INPUT MATERIAL:
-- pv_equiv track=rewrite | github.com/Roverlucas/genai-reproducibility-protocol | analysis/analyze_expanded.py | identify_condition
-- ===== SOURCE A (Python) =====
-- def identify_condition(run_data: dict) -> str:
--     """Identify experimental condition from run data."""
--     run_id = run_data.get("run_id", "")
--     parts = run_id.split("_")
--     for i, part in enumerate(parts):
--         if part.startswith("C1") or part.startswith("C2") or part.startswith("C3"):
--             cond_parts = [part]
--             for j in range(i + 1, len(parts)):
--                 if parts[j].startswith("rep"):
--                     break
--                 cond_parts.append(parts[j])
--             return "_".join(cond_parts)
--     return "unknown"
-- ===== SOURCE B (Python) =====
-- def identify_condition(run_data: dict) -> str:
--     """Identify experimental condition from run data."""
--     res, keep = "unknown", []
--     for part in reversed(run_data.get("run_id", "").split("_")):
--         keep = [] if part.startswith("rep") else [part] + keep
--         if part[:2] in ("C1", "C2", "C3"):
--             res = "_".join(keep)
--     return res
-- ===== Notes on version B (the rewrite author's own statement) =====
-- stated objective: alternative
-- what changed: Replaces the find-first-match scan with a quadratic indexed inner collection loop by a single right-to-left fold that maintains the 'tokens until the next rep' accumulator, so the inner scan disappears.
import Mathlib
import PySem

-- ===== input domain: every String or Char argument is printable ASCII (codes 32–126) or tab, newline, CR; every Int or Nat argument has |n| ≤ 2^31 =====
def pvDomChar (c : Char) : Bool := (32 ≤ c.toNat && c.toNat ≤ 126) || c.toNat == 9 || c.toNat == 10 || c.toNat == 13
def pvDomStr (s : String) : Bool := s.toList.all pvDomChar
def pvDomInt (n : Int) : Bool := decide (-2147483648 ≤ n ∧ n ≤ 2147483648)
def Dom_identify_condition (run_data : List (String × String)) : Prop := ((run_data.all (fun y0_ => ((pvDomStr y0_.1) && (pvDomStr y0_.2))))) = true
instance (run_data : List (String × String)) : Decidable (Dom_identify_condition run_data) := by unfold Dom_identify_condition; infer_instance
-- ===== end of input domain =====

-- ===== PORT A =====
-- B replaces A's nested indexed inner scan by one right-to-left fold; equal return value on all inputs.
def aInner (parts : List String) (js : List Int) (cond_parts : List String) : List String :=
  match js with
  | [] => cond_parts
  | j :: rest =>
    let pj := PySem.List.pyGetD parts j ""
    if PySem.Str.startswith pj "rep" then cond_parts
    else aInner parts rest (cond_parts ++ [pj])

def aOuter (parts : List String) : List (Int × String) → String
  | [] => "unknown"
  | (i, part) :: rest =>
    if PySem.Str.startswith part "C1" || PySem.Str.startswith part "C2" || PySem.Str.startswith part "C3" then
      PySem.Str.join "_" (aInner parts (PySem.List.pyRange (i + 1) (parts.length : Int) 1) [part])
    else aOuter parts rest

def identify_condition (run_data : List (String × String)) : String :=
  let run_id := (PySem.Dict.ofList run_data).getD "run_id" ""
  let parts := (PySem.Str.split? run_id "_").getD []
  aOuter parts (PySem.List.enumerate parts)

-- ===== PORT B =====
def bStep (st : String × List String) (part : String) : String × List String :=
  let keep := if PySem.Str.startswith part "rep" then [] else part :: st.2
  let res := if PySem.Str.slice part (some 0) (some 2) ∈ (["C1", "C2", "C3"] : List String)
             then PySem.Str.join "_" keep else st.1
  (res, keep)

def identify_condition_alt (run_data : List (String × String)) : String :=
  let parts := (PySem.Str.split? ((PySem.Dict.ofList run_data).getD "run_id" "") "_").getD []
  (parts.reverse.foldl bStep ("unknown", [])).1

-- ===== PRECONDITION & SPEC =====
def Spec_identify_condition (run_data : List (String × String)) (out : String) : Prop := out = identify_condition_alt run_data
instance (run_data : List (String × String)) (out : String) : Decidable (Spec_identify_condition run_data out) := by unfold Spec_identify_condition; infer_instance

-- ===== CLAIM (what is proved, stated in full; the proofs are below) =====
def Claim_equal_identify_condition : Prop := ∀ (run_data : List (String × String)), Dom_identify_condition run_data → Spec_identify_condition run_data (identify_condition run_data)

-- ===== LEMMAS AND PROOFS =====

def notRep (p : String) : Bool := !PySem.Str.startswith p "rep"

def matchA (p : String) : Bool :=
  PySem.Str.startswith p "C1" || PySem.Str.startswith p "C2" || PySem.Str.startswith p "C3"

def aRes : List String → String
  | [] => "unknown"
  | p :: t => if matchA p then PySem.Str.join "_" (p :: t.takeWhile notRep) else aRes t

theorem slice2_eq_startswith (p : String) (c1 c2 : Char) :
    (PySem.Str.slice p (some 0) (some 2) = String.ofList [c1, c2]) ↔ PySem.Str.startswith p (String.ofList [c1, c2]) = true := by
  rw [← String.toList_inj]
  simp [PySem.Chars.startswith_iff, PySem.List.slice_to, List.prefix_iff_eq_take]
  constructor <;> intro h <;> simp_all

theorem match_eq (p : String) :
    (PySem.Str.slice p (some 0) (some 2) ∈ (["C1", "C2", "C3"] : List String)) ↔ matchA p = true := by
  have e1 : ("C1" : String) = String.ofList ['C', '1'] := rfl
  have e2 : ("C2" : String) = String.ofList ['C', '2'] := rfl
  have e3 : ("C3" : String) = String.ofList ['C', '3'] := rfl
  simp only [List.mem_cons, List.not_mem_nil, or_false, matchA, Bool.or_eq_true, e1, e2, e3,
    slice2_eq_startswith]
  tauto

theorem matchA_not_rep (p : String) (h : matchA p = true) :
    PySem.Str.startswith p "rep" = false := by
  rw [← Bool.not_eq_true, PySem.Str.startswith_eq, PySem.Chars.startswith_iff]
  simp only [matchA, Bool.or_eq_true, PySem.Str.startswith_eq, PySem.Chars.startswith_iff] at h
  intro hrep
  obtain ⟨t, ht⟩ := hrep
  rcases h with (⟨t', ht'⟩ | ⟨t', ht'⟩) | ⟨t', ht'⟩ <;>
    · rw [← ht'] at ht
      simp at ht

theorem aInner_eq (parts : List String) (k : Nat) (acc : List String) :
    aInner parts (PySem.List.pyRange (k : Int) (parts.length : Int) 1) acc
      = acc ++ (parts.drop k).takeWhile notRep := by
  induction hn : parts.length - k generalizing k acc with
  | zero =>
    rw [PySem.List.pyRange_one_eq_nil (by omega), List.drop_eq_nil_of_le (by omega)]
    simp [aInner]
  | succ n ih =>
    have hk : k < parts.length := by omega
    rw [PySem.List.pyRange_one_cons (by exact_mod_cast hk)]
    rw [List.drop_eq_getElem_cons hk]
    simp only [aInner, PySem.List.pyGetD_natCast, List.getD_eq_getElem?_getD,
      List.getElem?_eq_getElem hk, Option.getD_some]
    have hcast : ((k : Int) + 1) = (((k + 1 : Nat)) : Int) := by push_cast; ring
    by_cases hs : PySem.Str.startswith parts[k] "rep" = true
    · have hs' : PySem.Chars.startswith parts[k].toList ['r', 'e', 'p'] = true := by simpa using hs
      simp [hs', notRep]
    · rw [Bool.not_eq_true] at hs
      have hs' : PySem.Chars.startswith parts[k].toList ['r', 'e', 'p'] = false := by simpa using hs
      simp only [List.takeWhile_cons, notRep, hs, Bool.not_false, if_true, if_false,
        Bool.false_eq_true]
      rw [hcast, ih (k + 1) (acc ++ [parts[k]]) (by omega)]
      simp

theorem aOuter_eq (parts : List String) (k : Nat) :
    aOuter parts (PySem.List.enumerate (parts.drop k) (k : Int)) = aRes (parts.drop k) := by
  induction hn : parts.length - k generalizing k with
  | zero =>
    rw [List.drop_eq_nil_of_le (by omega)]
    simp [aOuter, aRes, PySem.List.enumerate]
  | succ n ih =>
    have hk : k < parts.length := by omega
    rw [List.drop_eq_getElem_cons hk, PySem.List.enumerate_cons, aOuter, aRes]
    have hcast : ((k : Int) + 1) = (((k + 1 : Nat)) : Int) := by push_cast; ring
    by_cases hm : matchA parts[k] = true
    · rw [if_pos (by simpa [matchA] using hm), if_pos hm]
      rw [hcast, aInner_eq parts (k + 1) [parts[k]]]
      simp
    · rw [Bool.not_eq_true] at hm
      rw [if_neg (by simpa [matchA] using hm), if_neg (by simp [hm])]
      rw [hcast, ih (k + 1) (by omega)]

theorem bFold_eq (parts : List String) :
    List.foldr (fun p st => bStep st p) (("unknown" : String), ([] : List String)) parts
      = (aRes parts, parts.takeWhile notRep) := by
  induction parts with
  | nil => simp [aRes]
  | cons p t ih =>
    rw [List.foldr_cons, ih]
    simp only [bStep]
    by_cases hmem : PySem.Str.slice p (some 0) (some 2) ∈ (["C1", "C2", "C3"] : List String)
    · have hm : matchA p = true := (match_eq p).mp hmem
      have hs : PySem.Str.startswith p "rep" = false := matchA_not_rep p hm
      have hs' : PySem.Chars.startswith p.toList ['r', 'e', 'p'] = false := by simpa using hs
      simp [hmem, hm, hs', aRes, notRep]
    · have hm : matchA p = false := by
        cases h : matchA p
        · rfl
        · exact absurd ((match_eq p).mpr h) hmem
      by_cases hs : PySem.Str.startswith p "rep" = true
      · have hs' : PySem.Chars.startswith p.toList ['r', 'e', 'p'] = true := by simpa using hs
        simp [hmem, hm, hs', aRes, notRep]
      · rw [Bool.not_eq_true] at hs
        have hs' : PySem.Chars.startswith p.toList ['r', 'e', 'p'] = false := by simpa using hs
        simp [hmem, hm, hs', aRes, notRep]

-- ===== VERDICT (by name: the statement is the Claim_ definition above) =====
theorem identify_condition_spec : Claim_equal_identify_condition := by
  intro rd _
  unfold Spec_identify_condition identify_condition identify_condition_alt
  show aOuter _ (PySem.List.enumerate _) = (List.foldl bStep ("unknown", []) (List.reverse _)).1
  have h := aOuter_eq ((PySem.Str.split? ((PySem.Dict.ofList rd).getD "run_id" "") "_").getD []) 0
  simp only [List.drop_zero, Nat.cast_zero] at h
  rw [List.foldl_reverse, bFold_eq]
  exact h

AIM OF THE TASK: Word for word, restate the listing above from its first line to the line with "j in range(i", keeping both.

RESULT FOR THIS TASK:
-- pv_equiv track=rewrite | github.com/Roverlucas/genai-reproducibility-protocol | analysis/analyze_expanded.py | identify_condition
-- ===== SOURCE A (Python) =====
-- def identify_condition(run_data: dict) -> str:
--     """Identify experimental condition from run data."""
--     run_id = run_data.get("run_id", "")
--     parts = run_id.split("_")
--     for i, part in enumerate(parts):
--         if part.startswith("C1") or part.startswith("C2") or part.startswith("C3"):
--             cond_parts = [part]
--             for j in range(i + 1, len(parts)):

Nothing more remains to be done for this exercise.